Stored data:
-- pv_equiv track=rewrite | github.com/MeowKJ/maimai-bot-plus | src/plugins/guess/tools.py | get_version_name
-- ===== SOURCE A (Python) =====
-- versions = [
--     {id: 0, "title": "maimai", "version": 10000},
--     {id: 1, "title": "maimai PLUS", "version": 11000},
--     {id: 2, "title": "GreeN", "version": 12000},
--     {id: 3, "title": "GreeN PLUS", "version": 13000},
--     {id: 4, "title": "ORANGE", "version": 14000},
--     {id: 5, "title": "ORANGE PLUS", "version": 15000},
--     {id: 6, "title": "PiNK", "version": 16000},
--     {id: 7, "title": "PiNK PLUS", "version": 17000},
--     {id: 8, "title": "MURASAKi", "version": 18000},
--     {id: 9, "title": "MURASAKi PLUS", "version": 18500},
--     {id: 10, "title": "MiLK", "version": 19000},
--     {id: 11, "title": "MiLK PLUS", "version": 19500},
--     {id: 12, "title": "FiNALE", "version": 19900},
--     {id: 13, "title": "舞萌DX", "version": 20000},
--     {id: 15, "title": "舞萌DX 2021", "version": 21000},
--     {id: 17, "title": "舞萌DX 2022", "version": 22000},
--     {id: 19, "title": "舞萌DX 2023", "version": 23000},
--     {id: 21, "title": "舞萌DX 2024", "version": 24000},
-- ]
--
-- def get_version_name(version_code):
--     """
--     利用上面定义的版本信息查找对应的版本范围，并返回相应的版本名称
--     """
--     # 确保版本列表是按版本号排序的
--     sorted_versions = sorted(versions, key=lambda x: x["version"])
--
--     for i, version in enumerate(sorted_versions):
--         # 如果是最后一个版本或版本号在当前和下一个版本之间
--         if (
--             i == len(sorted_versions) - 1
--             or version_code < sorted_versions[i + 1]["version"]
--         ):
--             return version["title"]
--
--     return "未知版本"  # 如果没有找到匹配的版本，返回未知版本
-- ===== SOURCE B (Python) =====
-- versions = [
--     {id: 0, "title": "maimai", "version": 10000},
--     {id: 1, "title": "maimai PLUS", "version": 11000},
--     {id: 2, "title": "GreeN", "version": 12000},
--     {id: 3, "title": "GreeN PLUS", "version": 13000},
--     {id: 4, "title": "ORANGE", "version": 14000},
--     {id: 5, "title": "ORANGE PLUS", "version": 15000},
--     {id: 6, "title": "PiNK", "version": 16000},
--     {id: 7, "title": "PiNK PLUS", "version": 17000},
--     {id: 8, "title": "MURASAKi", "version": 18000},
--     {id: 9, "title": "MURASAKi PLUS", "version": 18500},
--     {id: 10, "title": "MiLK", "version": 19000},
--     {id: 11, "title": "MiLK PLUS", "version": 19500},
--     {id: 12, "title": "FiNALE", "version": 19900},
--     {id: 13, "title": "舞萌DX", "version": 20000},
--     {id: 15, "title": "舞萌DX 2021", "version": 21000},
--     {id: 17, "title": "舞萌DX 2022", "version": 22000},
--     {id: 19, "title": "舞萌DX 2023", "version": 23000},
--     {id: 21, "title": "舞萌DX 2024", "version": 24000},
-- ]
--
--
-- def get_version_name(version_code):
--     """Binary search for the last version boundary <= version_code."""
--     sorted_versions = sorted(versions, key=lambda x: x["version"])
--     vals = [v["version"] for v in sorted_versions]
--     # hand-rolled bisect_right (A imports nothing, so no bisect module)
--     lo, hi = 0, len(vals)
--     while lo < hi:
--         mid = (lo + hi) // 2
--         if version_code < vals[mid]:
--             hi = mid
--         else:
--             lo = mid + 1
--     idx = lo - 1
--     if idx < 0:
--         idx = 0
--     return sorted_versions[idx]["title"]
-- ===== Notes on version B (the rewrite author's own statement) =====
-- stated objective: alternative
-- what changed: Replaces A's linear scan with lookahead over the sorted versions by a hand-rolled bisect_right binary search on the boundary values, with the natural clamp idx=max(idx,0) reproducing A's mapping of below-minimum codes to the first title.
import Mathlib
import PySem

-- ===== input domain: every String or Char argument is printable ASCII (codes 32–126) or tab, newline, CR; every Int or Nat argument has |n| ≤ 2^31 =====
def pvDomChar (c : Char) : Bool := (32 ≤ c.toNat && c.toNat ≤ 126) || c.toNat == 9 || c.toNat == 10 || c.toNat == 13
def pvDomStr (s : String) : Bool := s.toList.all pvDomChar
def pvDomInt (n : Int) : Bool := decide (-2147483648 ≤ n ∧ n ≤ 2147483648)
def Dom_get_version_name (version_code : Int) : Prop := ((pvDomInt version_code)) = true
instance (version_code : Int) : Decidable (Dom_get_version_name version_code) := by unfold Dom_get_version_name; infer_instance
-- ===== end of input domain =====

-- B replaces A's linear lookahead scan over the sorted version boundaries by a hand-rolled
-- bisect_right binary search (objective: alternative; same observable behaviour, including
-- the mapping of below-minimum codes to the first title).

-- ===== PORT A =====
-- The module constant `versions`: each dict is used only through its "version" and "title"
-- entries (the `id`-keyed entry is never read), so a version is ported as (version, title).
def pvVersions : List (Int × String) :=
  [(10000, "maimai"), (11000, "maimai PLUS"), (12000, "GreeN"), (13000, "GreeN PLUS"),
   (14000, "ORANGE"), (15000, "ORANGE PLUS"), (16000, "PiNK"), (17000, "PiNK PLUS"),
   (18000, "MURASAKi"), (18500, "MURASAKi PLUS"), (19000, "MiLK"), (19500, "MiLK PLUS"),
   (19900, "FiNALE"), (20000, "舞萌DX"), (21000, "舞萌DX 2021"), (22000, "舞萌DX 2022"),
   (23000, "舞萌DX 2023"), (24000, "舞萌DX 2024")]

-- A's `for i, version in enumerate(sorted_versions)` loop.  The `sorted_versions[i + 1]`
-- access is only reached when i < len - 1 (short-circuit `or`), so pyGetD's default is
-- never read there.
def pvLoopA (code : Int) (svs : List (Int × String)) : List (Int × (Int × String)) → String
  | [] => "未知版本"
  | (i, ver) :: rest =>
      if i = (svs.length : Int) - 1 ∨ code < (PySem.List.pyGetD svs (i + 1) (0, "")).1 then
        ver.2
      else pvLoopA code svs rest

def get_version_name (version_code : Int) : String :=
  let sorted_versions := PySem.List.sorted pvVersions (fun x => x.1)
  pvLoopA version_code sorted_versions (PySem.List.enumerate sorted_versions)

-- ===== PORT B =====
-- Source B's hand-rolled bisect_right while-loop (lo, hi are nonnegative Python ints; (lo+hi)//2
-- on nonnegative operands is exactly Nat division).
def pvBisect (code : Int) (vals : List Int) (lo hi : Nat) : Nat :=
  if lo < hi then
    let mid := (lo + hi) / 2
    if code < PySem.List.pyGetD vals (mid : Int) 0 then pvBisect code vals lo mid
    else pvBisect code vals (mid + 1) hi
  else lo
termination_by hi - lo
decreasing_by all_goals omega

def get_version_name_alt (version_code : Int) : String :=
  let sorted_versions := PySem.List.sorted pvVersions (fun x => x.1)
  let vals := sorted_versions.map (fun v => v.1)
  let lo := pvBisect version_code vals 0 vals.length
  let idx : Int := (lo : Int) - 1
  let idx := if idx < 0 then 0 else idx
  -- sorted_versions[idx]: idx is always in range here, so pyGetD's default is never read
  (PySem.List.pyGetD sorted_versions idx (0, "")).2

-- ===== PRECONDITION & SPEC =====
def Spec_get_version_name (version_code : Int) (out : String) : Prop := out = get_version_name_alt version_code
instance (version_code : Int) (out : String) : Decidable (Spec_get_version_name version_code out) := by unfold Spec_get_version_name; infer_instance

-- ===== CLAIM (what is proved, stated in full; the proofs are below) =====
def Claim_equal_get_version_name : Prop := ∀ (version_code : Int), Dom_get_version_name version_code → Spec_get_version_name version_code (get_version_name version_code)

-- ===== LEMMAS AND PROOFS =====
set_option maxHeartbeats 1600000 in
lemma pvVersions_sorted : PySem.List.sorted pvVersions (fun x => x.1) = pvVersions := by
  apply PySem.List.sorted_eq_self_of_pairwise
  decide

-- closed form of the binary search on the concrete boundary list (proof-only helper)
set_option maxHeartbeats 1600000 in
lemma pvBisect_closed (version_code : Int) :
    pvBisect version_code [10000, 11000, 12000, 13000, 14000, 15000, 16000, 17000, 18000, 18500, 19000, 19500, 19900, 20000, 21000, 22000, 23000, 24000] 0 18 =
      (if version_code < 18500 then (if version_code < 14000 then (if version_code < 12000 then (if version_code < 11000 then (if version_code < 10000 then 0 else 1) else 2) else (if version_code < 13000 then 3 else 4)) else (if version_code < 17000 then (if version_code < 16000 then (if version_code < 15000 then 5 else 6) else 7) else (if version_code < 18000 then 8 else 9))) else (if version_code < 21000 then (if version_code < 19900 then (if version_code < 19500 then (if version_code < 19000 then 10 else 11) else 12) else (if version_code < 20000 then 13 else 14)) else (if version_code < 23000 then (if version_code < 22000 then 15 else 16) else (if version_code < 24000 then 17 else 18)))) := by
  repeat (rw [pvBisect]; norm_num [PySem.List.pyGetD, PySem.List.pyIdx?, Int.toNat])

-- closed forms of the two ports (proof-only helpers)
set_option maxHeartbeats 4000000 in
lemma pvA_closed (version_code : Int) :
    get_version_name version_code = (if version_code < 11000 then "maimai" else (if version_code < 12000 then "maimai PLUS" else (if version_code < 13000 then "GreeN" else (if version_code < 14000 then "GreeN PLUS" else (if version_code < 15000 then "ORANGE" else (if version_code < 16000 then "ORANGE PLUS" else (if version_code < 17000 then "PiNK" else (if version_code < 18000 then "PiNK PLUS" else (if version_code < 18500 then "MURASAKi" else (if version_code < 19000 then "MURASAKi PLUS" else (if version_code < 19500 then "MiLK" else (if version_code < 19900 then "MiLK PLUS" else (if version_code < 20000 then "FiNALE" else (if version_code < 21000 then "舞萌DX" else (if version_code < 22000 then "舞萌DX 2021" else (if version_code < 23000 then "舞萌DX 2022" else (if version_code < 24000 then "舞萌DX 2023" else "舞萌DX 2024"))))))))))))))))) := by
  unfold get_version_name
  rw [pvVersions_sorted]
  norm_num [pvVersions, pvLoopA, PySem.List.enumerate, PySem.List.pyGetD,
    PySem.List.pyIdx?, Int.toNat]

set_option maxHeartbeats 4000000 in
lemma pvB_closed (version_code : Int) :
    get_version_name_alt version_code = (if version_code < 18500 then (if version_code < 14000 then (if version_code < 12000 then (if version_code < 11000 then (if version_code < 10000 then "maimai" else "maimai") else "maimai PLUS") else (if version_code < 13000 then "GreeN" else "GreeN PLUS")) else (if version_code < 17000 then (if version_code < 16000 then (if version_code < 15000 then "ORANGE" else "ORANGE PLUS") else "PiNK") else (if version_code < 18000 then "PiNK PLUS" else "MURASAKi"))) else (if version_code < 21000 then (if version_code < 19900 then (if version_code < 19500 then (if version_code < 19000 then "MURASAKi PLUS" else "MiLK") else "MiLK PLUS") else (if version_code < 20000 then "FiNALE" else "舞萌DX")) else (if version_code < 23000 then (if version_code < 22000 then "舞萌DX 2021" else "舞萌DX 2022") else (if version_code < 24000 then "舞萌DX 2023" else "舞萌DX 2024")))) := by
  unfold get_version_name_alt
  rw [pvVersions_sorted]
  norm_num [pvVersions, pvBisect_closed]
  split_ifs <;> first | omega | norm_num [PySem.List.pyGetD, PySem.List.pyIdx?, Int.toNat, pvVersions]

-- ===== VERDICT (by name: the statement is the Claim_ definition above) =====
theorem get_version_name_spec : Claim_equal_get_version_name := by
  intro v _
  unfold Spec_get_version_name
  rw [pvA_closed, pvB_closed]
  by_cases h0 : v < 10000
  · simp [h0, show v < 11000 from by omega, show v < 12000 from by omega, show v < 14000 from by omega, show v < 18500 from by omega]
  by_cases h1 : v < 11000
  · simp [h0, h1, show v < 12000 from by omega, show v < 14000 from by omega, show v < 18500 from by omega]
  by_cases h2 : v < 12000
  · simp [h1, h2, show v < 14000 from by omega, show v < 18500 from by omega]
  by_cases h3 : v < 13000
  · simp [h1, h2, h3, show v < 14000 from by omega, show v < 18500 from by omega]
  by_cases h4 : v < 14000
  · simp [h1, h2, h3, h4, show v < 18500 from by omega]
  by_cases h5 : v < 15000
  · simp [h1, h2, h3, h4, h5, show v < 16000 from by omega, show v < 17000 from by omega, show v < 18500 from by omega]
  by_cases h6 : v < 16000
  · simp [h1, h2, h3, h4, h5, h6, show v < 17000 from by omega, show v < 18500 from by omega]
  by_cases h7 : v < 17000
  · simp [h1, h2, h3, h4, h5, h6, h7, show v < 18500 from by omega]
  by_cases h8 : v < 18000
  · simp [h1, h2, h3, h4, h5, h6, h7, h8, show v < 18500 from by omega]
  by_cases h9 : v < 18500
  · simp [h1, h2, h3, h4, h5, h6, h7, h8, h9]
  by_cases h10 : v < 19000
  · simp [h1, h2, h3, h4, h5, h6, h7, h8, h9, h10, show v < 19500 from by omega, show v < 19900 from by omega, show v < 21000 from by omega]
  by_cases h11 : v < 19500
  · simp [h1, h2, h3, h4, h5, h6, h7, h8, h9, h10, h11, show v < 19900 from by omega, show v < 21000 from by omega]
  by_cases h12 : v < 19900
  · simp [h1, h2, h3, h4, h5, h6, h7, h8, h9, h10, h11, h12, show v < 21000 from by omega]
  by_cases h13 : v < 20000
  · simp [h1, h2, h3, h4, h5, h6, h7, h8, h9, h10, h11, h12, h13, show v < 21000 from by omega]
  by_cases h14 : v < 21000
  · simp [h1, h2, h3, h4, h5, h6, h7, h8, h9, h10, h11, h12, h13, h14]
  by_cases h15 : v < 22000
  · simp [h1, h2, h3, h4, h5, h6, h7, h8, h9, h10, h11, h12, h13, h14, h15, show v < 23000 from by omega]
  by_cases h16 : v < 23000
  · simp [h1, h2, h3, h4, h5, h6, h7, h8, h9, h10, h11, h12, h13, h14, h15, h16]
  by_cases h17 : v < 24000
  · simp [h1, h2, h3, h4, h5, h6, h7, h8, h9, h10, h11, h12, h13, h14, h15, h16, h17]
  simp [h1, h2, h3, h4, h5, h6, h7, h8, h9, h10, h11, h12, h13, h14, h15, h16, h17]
* * *
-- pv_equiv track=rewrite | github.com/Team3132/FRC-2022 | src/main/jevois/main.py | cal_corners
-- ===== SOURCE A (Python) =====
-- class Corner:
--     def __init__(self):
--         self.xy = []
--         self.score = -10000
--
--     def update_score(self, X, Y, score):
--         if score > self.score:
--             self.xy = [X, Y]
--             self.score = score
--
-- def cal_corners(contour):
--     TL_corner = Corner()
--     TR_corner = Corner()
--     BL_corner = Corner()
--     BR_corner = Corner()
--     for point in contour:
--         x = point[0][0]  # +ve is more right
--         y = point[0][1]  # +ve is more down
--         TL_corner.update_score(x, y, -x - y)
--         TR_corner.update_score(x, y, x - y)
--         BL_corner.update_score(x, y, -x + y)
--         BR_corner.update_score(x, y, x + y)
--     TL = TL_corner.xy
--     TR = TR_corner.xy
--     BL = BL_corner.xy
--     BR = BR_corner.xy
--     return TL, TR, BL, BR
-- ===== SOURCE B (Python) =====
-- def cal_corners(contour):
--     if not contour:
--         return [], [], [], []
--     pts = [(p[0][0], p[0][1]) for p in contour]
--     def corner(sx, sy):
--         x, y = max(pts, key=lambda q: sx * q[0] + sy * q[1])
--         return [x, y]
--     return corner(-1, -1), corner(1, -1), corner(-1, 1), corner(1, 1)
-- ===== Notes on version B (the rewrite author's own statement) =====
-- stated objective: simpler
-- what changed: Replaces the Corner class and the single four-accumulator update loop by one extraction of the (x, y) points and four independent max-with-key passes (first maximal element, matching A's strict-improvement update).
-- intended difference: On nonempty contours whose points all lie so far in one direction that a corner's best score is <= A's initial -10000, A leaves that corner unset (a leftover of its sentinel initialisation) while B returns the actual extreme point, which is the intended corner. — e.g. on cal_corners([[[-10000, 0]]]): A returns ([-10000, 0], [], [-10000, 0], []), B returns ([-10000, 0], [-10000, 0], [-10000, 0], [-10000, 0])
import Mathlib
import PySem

# TASK DETAILS:
From the records above, copy only the lines starting with the line that holds "apply PySem.List.sorted_eq_self_of_pairwise" and going on through the line that holds "22000, 23000, 24000]", exactly as written.

# RESULT OF THE TASK:
  apply PySem.List.sorted_eq_self_of_pairwise
  decide

-- closed form of the binary search on the concrete boundary list (proof-only helper)
set_option maxHeartbeats 1600000 in
lemma pvBisect_closed (version_code : Int) :
    pvBisect version_code [10000, 11000, 12000, 13000, 14000, 15000, 16000, 17000, 18000, 18500, 19000, 19500, 19900, 20000, 21000, 22000, 23000, 24000] 0 18 =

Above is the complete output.